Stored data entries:
==================================================
-- ===== VERDICT (by name: the statement is the Claim_ definition above) =====
theorem solution_spec : Claim_equal_solution := by
  intro nums _
  unfold Spec_solution
  exact main_eq nums
-- pv_equiv track=rewrite | github.com/mixmikmic/GH_code_analysis | python/Digital-Assyriology-HW.py | small_partition
-- ===== SOURCE A (Python) =====
-- def small_partition(line_no):
--     ln = int(''.join(c for c in line_no if c.isdigit()))
--     if(ln <= 13):
--         return "1.1"
--     elif (ln <= 21):
--         return "1.2"
--     elif (ln <= 69):
--         return "2.1"
--     elif (ln <= 113):
--         return "2.2"
--     elif (ln <= 134):
--         return "2.3"
--     elif (ln <= 169):
--         return "3.1"
--     elif (ln <= 221):
--         return "3.2"
--     elif (ln <= 227):
--         return "4.1"
--     elif (ln <= 273):
--         return "4.2"
--     elif (ln <= 280):
--         return "5.1"
--     elif (ln <= 283):
--         return "5.2"
--     elif (ln <= 310):
--         return "6"
--     return "0"
-- ===== SOURCE B (Python) =====
-- _THRESHOLDS = [13, 21, 69, 113, 134, 169, 221, 227, 273, 280, 283, 310]
-- _LABELS = ["1.1", "1.2", "2.1", "2.2", "2.3", "3.1", "3.2", "4.1", "4.2", "5.1", "5.2", "6"]
--
--
-- def small_partition(line_no):
--     ln = int(''.join(filter(str.isdigit, line_no)))
--     # binary search: lowest index i with ln <= _THRESHOLDS[i] (bisect_left)
--     lo, hi = 0, len(_THRESHOLDS)
--     while lo < hi:
--         mid = (lo + hi) // 2
--         if _THRESHOLDS[mid] < ln:
--             lo = mid + 1
--         else:
--             hi = mid
--     return _LABELS[lo] if lo < len(_LABELS) else "0"
-- ===== Notes on version B (the rewrite author's own statement) =====
-- stated objective: alternative
-- what changed: Replaces A's sequential 12-branch if/elif comparison ladder with a hand-rolled binary search (bisect_left) over a sorted threshold array followed by an indexed label lookup.
-- outside the precondition, e.g. on small_partition(''): A raises ValueError, B raises ValueError; on small_partition('abc'): A raises ValueError, B raises ValueError
import Mathlib
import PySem

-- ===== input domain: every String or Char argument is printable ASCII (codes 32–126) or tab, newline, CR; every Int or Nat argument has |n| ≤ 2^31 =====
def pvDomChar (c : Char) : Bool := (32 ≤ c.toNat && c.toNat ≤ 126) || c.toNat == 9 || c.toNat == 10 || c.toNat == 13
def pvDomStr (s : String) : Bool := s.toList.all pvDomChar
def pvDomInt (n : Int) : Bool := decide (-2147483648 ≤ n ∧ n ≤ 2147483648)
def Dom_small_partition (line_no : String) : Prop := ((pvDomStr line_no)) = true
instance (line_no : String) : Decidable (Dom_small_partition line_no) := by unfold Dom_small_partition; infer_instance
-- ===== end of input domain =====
==================================================
### Work to be completed
Copy each record exactly, leaving nothing out.

### Written reply
-- ===== VERDICT (by name: the statement is the Claim_ definition above) =====
theorem solution_spec : Claim_equal_solution := by
  intro nums _
  unfold Spec_solution
  exact main_eq nums
-- pv_equiv track=rewrite | github.com/mixmikmic/GH_code_analysis | python/Digital-Assyriology-HW.py | small_partition
-- ===== SOURCE A (Python) =====
-- def small_partition(line_no):
--     ln = int(''.join(c for c in line_no if c.isdigit()))
--     if(ln <= 13):
--         return "1.1"
--     elif (ln <= 21):
--         return "1.2"
--     elif (ln <= 69):
--         return "2.1"
--     elif (ln <= 113):
--         return "2.2"
--     elif (ln <= 134):
--         return "2.3"
--     elif (ln <= 169):
--         return "3.1"
--     elif (ln <= 221):
--         return "3.2"
--     elif (ln <= 227):
--         return "4.1"
--     elif (ln <= 273):
--         return "4.2"
--     elif (ln <= 280):
--         return "5.1"
--     elif (ln <= 283):
--         return "5.2"
--     elif (ln <= 310):
--         return "6"
--     return "0"
-- ===== SOURCE B (Python) =====
-- _THRESHOLDS = [13, 21, 69, 113, 134, 169, 221, 227, 273, 280, 283, 310]
-- _LABELS = ["1.1", "1.2", "2.1", "2.2", "2.3", "3.1", "3.2", "4.1", "4.2", "5.1", "5.2", "6"]
--
--
-- def small_partition(line_no):
--     ln = int(''.join(filter(str.isdigit, line_no)))
--     # binary search: lowest index i with ln <= _THRESHOLDS[i] (bisect_left)
--     lo, hi = 0, len(_THRESHOLDS)
--     while lo < hi:
--         mid = (lo + hi) // 2
--         if _THRESHOLDS[mid] < ln:
--             lo = mid + 1
--         else:
--             hi = mid
--     return _LABELS[lo] if lo < len(_LABELS) else "0"
-- ===== Notes on version B (the rewrite author's own statement) =====
-- stated objective: alternative
-- what changed: Replaces A's sequential 12-branch if/elif comparison ladder with a hand-rolled binary search (bisect_left) over a sorted threshold array followed by an indexed label lookup.
-- outside the precondition, e.g. on small_partition(''): A raises ValueError, B raises ValueError; on small_partition('abc'): A raises ValueError, B raises ValueError
import Mathlib
import PySem

-- ===== input domain: every String or Char argument is printable ASCII (codes 32–126) or tab, newline, CR; every Int or Nat argument has |n| ≤ 2^31 =====
def pvDomChar (c : Char) : Bool := (32 ≤ c.toNat && c.toNat ≤ 126) || c.toNat == 9 || c.toNat == 10 || c.toNat == 13
def pvDomStr (s : String) : Bool := s.toList.all pvDomChar
def pvDomInt (n : Int) : Bool := decide (-2147483648 ≤ n ∧ n ≤ 2147483648)
def Dom_small_partition (line_no : String) : Prop := ((pvDomStr line_no)) = true
instance (line_no : String) : Decidable (Dom_small_partition line_no) := by unfold Dom_small_partition; infer_instance
-- ===== end of input domain =====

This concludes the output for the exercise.